I am new to python. I have a few questions coming from an armature!

MRAB python at mrabarnett.plus.com
Wed Aug 17 13:52:22 EDT 2016


On 2016-08-17 18:19, Jussi Piitulainen wrote:
> MRAB writes:
>
>> On 2016-08-17 12:24, Jussi Piitulainen wrote:
>>> BartC writes:
>>>
>>>> On 17/08/2016 07:39, Steven D'Aprano wrote:
>>>>> Rather than ask why Python uses `trueval if cond else falseval`, you
>>>>> should ask why C uses `cond ? trueval : falseval`. Is that documented
>>>>> anywhere?
>>>>
>>>> I'm not fond of C's a ? b : c but the principle is sound. I generally
>>>
>>> [- -]
>>>
>>>> Anyway a?b:c was existing practice. At least the order of a,b,c could
>>>> have been retained if not the exact syntax.
>>>
>>> The original was (c1 -> e1, c2 -> e2, ..., cn -> en) in John
>>> McCarthy's 1960 paper on symbolic expressions, with an actual arrow
>>> glyph in place of hyphen-greater-than.
>>>
>> [snip]
>>
>> BCPL, the ancestor of  C, had:
>>
>>     a -> b, c
>
> Nice. Add a redundant pair of parentheses and it's the same. (When used
> as an expression, a final else-branch is mandatory-ish.)
>
> But C uses -> for something else, I think. And other languages use it
> for lambda expressions (succesfully, I think, but then they don't have
> it available for this purpose).
>
C uses "->" for dereferencing a pointer to the member of a struct.

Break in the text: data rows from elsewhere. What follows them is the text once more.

-- splitting on '.' : nonempty part list, and total part length + separator count = string length
theorem splitOn_dot_spec (s : List Char) :
    PySem.Chars.splitOn s ['.'] ≠ [] ∧
    ((PySem.Chars.splitOn s ['.']).map List.length).sum + ((PySem.Chars.splitOn s ['.']).length - 1) = s.length := by
  obtain ⟨T, hT, hne, hsum⟩ := splitOn_go_spec ['.'] (by simp) (s.length + 1) s [] [] (by omega)
  unfold PySem.Chars.splitOn
  rw [hT]
  simpa using And.intro hne (by simpa using hsum)

-- if every zipped pair matches and ys is no longer than xs, ys is a prefix of xs
theorem prefix_of_zip_all_eq {α : Type} [BEq α] [LawfulBEq α] :
    ∀ (xs ys : List α), ys.length ≤ xs.length →
      ((xs.zip ys).map (fun x => x.1 == x.2)).contains false = false → ys <+: xs := by
  intro xs
  induction xs with
  | nil =>
    intro ys h _
    have : ys = [] := List.length_eq_zero_iff.mp (Nat.le_zero.mp h)
    simp [this]
  | cons x xt ih =>
    intro ys h hall
    cases ys with
    | nil => exact List.nil_prefix
    | cons y yt =>
      simp only [List.zip_cons_cons, List.map_cons, List.contains_cons, Bool.or_eq_false_iff] at hall
      obtain ⟨h1, h2⟩ := hall
      have hxy : x = y := by
        by_contra hne
        simp [beq_eq_false_iff_ne.mpr hne] at h1
      subst hxy
      exact List.cons_prefix_cons.mpr ⟨rfl, ih yt (by simpa using h) h2⟩

-- proof-side recount of A's bool-list value: length of the matching prefix of the zipped pairs
def countMatch : List (List Char × List Char) → Int
  | [] => 0
  | (x, y) :: t => if x ≠ y then 0 else 1 + countMatch t

-- A's value (after the swap) as countMatch over the zipped reversed part lists
def aVal (a : String) (b : String) : Int :=
  countMatch ((PySem.Chars.splitOn a.toList ['.']).reverse.zip
              (PySem.Chars.splitOn b.toList ['.']).reverse)

-- countMatch equals A's bool-list computation on the same zipped list
theorem countMatch_eq (l : List (List Char × List Char)) :
    countMatch l = if (l.map (fun x => x.1 == x.2)).contains false
      then ((PySem.List.index? (l.map (fun x => x.1 == x.2)) false).getD 0 : Int)
      else (l.length : Int) := by
  induction l with
  | nil => simp [countMatch]
  | cons p t ih =>
    obtain ⟨x, y⟩ := p
    simp only [List.map_cons]
    by_cases hxy : x = y
    · subst hxy
      rw [show countMatch ((x, x) :: t) = 1 + countMatch t by simp [countMatch], ih,
        show ((x == x) :: List.map (fun x => x.1 == x.2) t)
          = (true :: List.map (fun x => x.1 == x.2) t) by simp]
      rw [show ((true :: List.map (fun x => x.1 == x.2) t).contains false)
          = ((List.map (fun x => x.1 == x.2) t).contains false) by simp]
      by_cases hc : (List.map (fun x => x.1 == x.2) t).contains false
      · rcases ho : List.idxOf? false (List.map (fun x => x.1 == x.2) t) with _ | i
        · exfalso
          rw [List.idxOf?_eq_none_iff] at ho
          simp only [List.contains_eq_mem, decide_eq_true_eq] at hc
          simpa using ho hc
        · simp only [hc, if_true, PySem.List.index?, List.idxOf?_cons, ho,
            show ((true : Bool) == false) = false by rfl, Bool.false_eq_true, if_false,
            Option.map_some, Option.getD_some]
          push_cast; ring
      · simp only [hc, Bool.false_eq_true, if_false, List.length_cons]
        push_cast; ring
    · have hbe : (x == y) = false := beq_eq_false_iff_ne.mpr hxy
      rw [show countMatch ((x, y) :: t) = 0 by simp [countMatch, hxy], hbe]
      rw [show ((false :: List.map (fun x => x.1 == x.2) t).contains false) = true by simp]
      simp [PySem.List.index?, List.idxOf?_cons]

-- countMatch is symmetric in the two zipped lists
theorem countMatch_zip_comm : ∀ (xs ys : List (List Char)),
    countMatch (xs.zip ys) = countMatch (ys.zip xs) := by
  intro xs
  induction xs with
  | nil => intro ys; cases ys <;> simp [countMatch]
  | cons x xt ih =>
    intro ys
    cases ys with
    | nil => simp [countMatch]
    | cons y yt =>
      simp only [List.zip_cons_cons, countMatch]
      rw [ih yt]
      by_cases h : x = y
      · subst h; rfl
      · simp [h, Ne.symm h]

theorem aVal_comm (a b : String) : aVal a b = aVal b a := by
  unfold aVal; exact countMatch_zip_comm _ _

-- the non-swap branch agrees with aVal when len(a) <= len(b)
theorem ddistBody_eq_aVal (a b : String) (h : a.toList.length ≤ b.toList.length) :
    ddistBody a b = aVal a b := by
  unfold ddistBody aVal
  simp only [PySem.List.slice?_none_none_neg_one, Option.getD_some]
  rw [countMatch_eq]
  by_cases hc : (((PySem.Chars.splitOn a.toList ['.']).reverse.zip
      (PySem.Chars.splitOn b.toList ['.']).reverse).map (fun x => x.1 == x.2)).contains false
  · rw [if_pos hc, if_pos hc]
  · rw [if_neg hc, if_neg hc]
    -- all compared parts match: the a-part list cannot be longer than the b-part list
    obtain ⟨hne_a, hsum_a⟩ := splitOn_dot_spec a.toList
    obtain ⟨hne_b, hsum_b⟩ := splitOn_dot_spec b.toList
    have hle : (PySem.Chars.splitOn a.toList ['.']).length
        ≤ (PySem.Chars.splitOn b.toList ['.']).length := by
      by_contra hgt'
      have hgt := lt_of_not_ge hgt'
      have hpre : (PySem.Chars.splitOn b.toList ['.']).reverse
          <+: (PySem.Chars.splitOn a.toList ['.']).reverse :=
        prefix_of_zip_all_eq _ _ (by simpa using Nat.le_of_lt hgt)
          (by simpa using hc)
      obtain ⟨t, ht⟩ := hpre
      have hpa_eq : t.reverse ++ PySem.Chars.splitOn b.toList ['.']
          = PySem.Chars.splitOn a.toList ['.'] := by
        simpa using congrArg List.reverse ht
      have htne : t ≠ [] := by
        intro h0
        rw [h0] at hpa_eq
        simp only [List.reverse_nil, List.nil_append] at hpa_eq
        rw [← hpa_eq] at hgt
        omega
      have ht1 : 1 ≤ t.length := List.length_pos_iff.mpr htne
      rw [← hpa_eq] at hsum_a
      simp only [List.map_append, List.sum_append, List.length_append, List.length_reverse] at hsum_a
      have hb1 : 1 ≤ (PySem.Chars.splitOn b.toList ['.']).length := List.length_pos_iff.mpr hne_b
      omega
    rw [List.length_zip]
    simp only [List.length_reverse]
    rw [Nat.min_eq_left hle]

-- A's function computes aVal on every input
theorem ddist_eq_aVal (a b : String) : ddist a b = aVal a b := by
  rw [ddist]
  by_cases h : PySem.Str.len a > PySem.Str.len b
  · simp only [h, if_pos]
    rw [ddist]
    have h' : ¬ PySem.Str.len b > PySem.Str.len a := by
      simp only [PySem.Str.len_eq] at *; omega
    simp only [h', if_false]
    rw [ddistBody_eq_aVal b a (by simp only [PySem.Str.len_eq] at h; exact_mod_cast le_of_lt h)]
    exact aVal_comm b a
  · simp only [h, if_false]
    exact ddistBody_eq_aVal a b (by simp only [PySem.Str.len_eq] at h; omega)

-- functional split on '.': (head part, remaining parts)
def psplit : List Char → List Char × List (List Char)
  | [] => ([], [])
  | c :: t =>
      let r := psplit t
      if c = '.' then ([], r.1 :: r.2) else (c :: r.1, r.2)

-- the part list of psplit
def plist (s : List Char) : List (List Char) := (psplit s).1 :: (psplit s).2

-- the fueled splitOn.go computes psplit
theorem splitOn_go_psplit :
    ∀ (fuel : Nat) (l cur : List Char) (acc : List (List Char)), l.length < fuel →
      PySem.Chars.splitOn.go ['.'] fuel l cur acc
        = acc.reverse ++ (cur.reverse ++ (psplit l).1) :: (psplit l).2 := by
  intro fuel
  induction fuel with
  | zero => intro l cur acc h; omega
  | succ n ih =>
    intro l cur acc h
    match l with
    | [] =>
      rw [PySem.Chars.splitOn.go]
      · simp [psplit]
      · omega
    | c :: rest =>
      rw [PySem.Chars.splitOn.go]
      by_cases hc : c = '.'
      · subst hc
        have hp : List.isPrefixOf ['.'] ('.' :: rest) = true := by simp [List.isPrefixOf]
        simp only [hp, if_true]
        rw [ih _ _ _ (by simp at h ⊢; omega)]
        simp [psplit]
      · have hp : List.isPrefixOf ['.'] (c :: rest) = false := by
          simp only [List.isPrefixOf, List.isPrefixOf_nil_left, Bool.and_eq_true,
            Bool.and_eq_false_iff, beq_eq_false_iff_ne, ne_eq]
          exact Or.inl fun h => hc h.symm
        simp only [hp, Bool.false_eq_true, if_false]
        rw [ih _ _ _ (by simp at h ⊢; omega)]
        simp [psplit, hc]

theorem splitOn_eq_plist (s : List Char) : PySem.Chars.splitOn s ['.'] = plist s := by
  unfold PySem.Chars.splitOn plist
  rw [splitOn_go_psplit _ _ _ _ (by omega)]
  simp

-- replace the last element's content (nonempty lists)
def modLast : List (List Char) → Char → List (List Char)
  | [], _ => []
  | [h], c => [h ++ [c]]
  | h :: t, c => h :: modLast t c

theorem modLast_append_last (I : List (List Char)) (L : List Char) (c : Char) :
    modLast (I ++ [L]) c = I ++ [L ++ [c]] := by
  induction I with
  | nil => rfl
  | cons h t ih =>
    cases t with
    | nil => simp [modLast]
    | cons h2 t2 =>
      simp only [List.cons_append] at ih
      simp only [List.cons_append, modLast, ih]

-- appending a dot at the end of the scanned list appends an empty part
theorem plist_append_dot : ∀ (r : List Char), plist (r ++ ['.']) = plist r ++ [[]] := by
  intro r
  induction r with
  | nil => rfl
  | cons x t ih =>
    simp only [List.cons_append, plist, psplit] at ih ⊢
    by_cases hx : x = '.'
    · simp only [hx, if_pos rfl]
      rw [show ((psplit (t ++ ['.'])).1 :: (psplit (t ++ ['.'])).2)
          = ((psplit t).1 :: (psplit t).2) ++ [[]] from ih]
      rfl
    · simp only [hx, if_neg, ite_false]
      have h1 : (psplit (t ++ ['.'])).1 = (psplit t).1 := by
        have := List.head_eq_of_cons_eq ih; exact this
      have h2 : (psplit (t ++ ['.'])).2 = (psplit t).2 ++ [[]] := by
        have := List.tail_eq_of_cons_eq ih; simpa using this
      rw [h1, h2]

If "p" points to a struct (record), then "*p" is that struct, and if 
that struct has a member (field) "m", then that member can be accessed 
by "(*p)->m" (the parens are necessary because of the operator 
precedence). This can be abbreviated to "p->m".

Pascal, on the other hand, dereferences with a postfixed "^", so that 
would be "p^.m".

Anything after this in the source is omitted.